▶ Exercise input
________________

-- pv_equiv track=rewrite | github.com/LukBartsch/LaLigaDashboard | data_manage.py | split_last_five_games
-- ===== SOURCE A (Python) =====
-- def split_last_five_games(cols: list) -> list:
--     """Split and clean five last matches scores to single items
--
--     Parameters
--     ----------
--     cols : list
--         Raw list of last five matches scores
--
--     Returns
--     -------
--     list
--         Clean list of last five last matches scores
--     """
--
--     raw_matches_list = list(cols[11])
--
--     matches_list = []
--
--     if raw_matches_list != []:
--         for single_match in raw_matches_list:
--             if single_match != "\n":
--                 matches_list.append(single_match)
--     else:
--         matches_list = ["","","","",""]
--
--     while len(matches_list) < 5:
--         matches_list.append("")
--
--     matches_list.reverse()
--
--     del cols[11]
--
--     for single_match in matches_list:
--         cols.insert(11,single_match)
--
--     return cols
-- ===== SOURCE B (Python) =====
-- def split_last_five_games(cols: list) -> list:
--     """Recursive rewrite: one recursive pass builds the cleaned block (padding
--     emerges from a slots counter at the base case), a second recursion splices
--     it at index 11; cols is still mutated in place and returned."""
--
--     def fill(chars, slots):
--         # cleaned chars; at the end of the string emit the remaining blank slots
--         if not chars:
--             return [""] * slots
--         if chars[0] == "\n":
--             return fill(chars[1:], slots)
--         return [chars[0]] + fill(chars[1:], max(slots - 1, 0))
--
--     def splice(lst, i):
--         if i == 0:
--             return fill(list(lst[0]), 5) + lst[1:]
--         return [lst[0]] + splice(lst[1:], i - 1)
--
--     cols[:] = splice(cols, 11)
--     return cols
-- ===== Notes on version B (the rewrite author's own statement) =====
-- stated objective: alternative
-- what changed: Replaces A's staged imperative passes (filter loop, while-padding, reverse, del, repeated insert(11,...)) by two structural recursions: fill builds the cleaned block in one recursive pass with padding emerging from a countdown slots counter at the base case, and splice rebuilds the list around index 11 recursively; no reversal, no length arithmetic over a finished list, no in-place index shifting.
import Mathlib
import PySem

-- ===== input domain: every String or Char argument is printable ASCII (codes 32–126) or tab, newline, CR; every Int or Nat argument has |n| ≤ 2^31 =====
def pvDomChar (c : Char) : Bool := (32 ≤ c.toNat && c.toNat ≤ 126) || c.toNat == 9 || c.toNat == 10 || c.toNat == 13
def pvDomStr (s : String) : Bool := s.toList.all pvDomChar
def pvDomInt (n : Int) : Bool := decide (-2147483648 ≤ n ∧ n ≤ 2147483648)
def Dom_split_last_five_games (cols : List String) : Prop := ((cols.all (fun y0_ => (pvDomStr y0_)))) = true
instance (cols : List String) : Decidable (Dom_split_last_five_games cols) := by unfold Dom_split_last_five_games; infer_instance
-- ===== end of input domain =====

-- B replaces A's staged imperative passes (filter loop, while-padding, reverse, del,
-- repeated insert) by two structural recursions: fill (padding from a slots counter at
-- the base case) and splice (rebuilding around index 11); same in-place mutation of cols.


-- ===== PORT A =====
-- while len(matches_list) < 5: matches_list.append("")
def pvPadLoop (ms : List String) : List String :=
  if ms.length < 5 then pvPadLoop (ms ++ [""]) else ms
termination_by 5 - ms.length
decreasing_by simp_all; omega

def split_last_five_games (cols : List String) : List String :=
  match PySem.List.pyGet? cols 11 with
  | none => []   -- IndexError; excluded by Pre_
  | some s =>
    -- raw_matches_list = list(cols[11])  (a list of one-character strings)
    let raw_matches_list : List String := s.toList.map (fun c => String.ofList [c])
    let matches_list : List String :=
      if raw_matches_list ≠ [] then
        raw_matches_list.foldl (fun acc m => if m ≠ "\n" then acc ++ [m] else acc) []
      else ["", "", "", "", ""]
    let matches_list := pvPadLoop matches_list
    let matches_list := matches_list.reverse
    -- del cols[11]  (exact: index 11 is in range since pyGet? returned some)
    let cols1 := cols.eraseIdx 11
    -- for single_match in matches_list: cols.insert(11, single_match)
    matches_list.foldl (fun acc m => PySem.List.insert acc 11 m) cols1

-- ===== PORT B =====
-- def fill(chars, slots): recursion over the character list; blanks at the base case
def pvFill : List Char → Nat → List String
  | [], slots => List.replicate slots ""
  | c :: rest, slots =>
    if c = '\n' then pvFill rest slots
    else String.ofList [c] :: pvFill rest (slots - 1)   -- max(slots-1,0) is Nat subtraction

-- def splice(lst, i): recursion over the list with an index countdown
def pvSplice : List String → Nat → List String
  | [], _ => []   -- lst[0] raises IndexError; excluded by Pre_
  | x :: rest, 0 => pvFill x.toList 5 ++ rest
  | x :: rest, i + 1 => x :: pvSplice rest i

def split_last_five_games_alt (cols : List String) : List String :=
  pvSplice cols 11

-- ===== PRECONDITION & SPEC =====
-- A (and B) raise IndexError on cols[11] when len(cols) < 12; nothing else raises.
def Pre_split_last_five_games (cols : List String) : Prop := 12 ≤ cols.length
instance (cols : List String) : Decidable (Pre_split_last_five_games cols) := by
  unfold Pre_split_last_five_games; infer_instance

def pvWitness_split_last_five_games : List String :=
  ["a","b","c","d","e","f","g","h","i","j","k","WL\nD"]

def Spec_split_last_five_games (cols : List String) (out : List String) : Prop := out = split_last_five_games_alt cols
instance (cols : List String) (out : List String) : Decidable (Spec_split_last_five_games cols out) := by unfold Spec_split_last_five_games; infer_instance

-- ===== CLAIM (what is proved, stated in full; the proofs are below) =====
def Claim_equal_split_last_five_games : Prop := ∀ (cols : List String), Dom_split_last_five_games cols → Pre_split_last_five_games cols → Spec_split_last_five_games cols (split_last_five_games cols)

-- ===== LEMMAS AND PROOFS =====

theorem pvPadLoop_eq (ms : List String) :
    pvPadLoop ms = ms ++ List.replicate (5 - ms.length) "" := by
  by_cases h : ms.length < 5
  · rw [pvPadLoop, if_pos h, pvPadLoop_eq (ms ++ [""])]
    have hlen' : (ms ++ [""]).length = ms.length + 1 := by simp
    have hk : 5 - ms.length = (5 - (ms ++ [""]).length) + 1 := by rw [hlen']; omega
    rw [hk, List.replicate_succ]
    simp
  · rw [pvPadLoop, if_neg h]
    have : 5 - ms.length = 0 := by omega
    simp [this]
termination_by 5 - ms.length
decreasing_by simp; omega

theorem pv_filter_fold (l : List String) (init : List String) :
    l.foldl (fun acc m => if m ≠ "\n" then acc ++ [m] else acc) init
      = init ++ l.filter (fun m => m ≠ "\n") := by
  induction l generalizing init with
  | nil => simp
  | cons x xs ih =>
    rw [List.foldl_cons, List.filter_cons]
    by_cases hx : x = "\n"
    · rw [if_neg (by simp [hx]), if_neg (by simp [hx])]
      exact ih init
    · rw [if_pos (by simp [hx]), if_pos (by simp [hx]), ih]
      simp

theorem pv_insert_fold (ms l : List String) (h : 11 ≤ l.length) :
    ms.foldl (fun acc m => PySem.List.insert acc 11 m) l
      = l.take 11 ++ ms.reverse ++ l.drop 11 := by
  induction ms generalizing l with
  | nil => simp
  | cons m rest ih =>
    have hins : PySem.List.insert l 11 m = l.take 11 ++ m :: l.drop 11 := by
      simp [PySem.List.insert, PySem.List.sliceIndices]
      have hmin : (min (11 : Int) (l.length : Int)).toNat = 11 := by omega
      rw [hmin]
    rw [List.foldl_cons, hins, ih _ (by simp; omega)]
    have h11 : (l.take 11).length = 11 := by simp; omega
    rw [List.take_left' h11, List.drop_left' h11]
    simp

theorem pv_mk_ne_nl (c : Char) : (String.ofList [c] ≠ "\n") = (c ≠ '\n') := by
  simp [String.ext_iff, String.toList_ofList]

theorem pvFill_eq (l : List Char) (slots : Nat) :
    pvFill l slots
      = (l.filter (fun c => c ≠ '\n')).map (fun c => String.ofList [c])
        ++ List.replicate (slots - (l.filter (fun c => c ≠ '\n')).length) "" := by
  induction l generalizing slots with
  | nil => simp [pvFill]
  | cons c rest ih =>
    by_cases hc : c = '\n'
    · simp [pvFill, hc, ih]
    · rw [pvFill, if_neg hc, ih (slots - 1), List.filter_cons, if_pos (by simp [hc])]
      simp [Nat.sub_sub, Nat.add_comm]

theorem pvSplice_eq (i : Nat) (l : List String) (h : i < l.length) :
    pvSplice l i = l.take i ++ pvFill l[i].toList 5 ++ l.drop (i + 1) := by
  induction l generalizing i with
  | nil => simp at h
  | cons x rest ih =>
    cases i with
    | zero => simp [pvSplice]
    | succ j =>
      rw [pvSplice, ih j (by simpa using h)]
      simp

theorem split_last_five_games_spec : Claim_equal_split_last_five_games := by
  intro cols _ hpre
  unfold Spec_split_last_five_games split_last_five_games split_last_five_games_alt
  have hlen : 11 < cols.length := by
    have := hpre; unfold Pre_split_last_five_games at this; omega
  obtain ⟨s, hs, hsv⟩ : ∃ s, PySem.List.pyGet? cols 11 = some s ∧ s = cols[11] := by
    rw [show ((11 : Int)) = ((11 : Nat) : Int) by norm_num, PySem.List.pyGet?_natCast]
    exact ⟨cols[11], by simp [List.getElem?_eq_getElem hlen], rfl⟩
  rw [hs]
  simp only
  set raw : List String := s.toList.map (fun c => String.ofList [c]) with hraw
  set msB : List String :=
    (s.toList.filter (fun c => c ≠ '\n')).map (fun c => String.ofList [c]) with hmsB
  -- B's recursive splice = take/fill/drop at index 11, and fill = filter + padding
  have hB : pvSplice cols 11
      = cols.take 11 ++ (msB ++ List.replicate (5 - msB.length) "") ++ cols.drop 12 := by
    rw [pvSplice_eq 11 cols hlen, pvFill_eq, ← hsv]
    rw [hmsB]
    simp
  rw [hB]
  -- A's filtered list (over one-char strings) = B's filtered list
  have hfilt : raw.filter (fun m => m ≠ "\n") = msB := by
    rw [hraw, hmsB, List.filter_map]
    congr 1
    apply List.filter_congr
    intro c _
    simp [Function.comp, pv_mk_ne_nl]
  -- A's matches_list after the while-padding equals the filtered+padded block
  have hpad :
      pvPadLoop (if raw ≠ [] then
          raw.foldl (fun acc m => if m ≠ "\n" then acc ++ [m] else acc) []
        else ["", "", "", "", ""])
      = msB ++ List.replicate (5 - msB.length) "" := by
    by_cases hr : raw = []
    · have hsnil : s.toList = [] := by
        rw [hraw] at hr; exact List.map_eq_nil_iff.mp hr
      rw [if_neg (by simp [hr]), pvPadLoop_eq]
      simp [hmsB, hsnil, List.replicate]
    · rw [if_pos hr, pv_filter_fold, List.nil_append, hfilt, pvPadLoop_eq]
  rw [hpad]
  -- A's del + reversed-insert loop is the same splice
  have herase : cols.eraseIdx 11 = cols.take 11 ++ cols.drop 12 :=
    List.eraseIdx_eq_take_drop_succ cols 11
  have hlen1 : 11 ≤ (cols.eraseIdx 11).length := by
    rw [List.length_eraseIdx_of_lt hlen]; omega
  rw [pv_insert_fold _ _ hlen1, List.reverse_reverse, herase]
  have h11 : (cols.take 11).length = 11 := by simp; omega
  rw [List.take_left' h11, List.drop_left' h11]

________________

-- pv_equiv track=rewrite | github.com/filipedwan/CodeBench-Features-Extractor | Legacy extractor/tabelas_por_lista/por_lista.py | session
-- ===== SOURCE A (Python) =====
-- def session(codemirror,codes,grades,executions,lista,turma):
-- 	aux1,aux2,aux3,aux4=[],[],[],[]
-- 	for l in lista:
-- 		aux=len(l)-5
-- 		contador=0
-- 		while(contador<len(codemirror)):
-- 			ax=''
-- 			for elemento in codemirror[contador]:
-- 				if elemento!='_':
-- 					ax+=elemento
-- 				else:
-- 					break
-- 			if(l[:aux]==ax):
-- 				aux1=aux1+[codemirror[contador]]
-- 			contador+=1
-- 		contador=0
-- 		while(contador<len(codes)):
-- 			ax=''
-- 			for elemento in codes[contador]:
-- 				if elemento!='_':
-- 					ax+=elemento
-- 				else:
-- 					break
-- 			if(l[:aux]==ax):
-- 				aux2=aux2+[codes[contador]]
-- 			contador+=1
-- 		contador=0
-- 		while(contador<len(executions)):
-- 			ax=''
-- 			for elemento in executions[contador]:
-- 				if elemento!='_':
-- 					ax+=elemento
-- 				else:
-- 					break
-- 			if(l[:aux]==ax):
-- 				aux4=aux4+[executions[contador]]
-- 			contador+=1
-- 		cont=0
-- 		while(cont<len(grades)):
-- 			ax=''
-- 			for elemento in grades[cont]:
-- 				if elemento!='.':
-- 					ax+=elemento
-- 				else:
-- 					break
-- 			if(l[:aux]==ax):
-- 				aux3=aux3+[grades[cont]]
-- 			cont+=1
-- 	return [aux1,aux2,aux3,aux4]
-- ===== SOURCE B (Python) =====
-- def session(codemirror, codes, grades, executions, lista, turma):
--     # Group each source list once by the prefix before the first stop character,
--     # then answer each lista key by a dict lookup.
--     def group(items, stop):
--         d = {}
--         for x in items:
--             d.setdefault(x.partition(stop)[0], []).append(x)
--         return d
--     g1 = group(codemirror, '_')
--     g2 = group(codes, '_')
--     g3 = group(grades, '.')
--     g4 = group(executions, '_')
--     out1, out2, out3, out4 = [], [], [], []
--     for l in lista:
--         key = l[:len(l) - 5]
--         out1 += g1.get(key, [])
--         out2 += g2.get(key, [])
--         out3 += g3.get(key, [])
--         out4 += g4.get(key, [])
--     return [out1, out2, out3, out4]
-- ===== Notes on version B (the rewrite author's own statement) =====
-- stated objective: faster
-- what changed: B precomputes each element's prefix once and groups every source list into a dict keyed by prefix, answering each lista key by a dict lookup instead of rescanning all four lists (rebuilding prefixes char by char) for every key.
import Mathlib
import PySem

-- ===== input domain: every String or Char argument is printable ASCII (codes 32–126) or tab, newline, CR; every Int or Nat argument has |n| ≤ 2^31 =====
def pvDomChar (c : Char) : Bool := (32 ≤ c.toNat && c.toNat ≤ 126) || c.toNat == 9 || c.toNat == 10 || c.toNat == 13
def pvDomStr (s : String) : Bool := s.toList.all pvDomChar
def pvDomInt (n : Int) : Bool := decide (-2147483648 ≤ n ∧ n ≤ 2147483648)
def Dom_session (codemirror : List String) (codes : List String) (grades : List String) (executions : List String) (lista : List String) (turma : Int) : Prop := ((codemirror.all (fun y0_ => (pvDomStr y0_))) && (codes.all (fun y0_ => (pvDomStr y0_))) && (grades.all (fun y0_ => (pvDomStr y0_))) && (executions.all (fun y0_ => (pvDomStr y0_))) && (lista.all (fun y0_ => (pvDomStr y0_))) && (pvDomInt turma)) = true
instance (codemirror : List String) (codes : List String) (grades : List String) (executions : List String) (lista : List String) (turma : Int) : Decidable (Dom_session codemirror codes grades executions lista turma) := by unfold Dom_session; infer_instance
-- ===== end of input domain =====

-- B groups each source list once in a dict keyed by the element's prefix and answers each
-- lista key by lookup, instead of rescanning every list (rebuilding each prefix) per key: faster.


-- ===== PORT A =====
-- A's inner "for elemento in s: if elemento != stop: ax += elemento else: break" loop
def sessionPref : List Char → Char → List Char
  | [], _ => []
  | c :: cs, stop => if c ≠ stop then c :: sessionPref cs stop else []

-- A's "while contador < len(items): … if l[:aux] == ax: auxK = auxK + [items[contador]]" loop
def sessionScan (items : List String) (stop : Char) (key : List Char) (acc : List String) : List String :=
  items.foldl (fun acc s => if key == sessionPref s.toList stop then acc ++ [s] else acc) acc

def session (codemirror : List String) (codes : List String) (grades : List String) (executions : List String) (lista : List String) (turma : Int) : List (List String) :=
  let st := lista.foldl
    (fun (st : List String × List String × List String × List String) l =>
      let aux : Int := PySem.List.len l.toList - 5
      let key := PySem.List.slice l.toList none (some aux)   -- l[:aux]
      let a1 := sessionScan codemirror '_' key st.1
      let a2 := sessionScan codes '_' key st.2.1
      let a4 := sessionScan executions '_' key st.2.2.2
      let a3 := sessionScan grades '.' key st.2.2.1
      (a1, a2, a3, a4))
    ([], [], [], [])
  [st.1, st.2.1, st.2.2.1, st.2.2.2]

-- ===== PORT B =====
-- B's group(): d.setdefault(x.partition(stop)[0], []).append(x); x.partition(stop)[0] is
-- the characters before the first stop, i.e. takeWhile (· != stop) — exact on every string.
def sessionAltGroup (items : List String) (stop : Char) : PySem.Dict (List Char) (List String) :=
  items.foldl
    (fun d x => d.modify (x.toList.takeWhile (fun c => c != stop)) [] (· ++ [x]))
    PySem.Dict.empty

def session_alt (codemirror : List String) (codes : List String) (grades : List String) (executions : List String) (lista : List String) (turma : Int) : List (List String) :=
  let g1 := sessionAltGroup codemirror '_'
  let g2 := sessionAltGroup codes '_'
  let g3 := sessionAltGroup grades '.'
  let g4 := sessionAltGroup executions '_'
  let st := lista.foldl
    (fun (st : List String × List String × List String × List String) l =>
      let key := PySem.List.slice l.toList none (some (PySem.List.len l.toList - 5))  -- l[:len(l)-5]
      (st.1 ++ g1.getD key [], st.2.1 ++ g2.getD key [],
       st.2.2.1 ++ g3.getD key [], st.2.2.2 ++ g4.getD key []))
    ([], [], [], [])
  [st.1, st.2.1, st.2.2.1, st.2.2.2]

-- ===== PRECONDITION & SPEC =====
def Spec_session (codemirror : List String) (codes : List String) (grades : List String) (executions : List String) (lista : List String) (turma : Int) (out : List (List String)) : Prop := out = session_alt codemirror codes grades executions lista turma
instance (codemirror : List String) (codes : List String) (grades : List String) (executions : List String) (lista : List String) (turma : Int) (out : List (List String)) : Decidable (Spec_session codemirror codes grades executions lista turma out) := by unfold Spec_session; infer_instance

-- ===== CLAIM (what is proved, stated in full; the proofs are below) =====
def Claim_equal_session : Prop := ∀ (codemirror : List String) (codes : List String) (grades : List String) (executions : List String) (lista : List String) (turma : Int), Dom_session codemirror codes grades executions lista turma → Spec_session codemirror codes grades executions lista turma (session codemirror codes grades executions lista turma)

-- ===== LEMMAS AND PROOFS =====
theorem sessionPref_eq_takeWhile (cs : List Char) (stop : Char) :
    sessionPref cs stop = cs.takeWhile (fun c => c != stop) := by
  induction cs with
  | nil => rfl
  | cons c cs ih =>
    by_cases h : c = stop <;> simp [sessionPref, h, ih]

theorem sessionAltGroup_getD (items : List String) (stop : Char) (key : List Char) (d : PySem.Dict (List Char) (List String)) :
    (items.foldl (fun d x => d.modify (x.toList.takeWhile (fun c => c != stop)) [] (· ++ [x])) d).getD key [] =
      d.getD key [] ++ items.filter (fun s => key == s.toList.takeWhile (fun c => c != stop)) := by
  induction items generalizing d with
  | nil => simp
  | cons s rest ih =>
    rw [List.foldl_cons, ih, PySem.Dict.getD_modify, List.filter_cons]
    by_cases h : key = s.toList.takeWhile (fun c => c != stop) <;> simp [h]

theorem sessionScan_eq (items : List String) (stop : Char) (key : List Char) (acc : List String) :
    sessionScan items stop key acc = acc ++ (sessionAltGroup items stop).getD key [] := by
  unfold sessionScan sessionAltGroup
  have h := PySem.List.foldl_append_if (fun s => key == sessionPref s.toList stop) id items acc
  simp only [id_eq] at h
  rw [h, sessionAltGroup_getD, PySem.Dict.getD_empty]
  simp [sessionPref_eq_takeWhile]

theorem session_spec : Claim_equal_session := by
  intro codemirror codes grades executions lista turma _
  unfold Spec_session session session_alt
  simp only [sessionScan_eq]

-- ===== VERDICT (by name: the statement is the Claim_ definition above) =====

________________

▶ Aim of the exercise
Both the line containing "data_manage.py | split_last_five_games" and the line containing "return fill(chars[1:], slots)" belong in the answer. Print them and every line above that falls between them exactly, and no others.

▶ Answer space
-- pv_equiv track=rewrite | github.com/LukBartsch/LaLigaDashboard | data_manage.py | split_last_five_games
-- ===== SOURCE A (Python) =====
-- def split_last_five_games(cols: list) -> list:
--     """Split and clean five last matches scores to single items
--
--     Parameters
--     ----------
--     cols : list
--         Raw list of last five matches scores
--
--     Returns
--     -------
--     list
--         Clean list of last five last matches scores
--     """
--
--     raw_matches_list = list(cols[11])
--
--     matches_list = []
--
--     if raw_matches_list != []:
--         for single_match in raw_matches_list:
--             if single_match != "\n":
--                 matches_list.append(single_match)
--     else:
--         matches_list = ["","","","",""]
--
--     while len(matches_list) < 5:
--         matches_list.append("")
--
--     matches_list.reverse()
--
--     del cols[11]
--
--     for single_match in matches_list:
--         cols.insert(11,single_match)
--
--     return cols
-- ===== SOURCE B (Python) =====
-- def split_last_five_games(cols: list) -> list:
--     """Recursive rewrite: one recursive pass builds the cleaned block (padding
--     emerges from a slots counter at the base case), a second recursion splices
--     it at index 11; cols is still mutated in place and returned."""
--
--     def fill(chars, slots):
--         # cleaned chars; at the end of the string emit the remaining blank slots
--         if not chars:
--             return [""] * slots
--         if chars[0] == "\n":
--             return fill(chars[1:], slots)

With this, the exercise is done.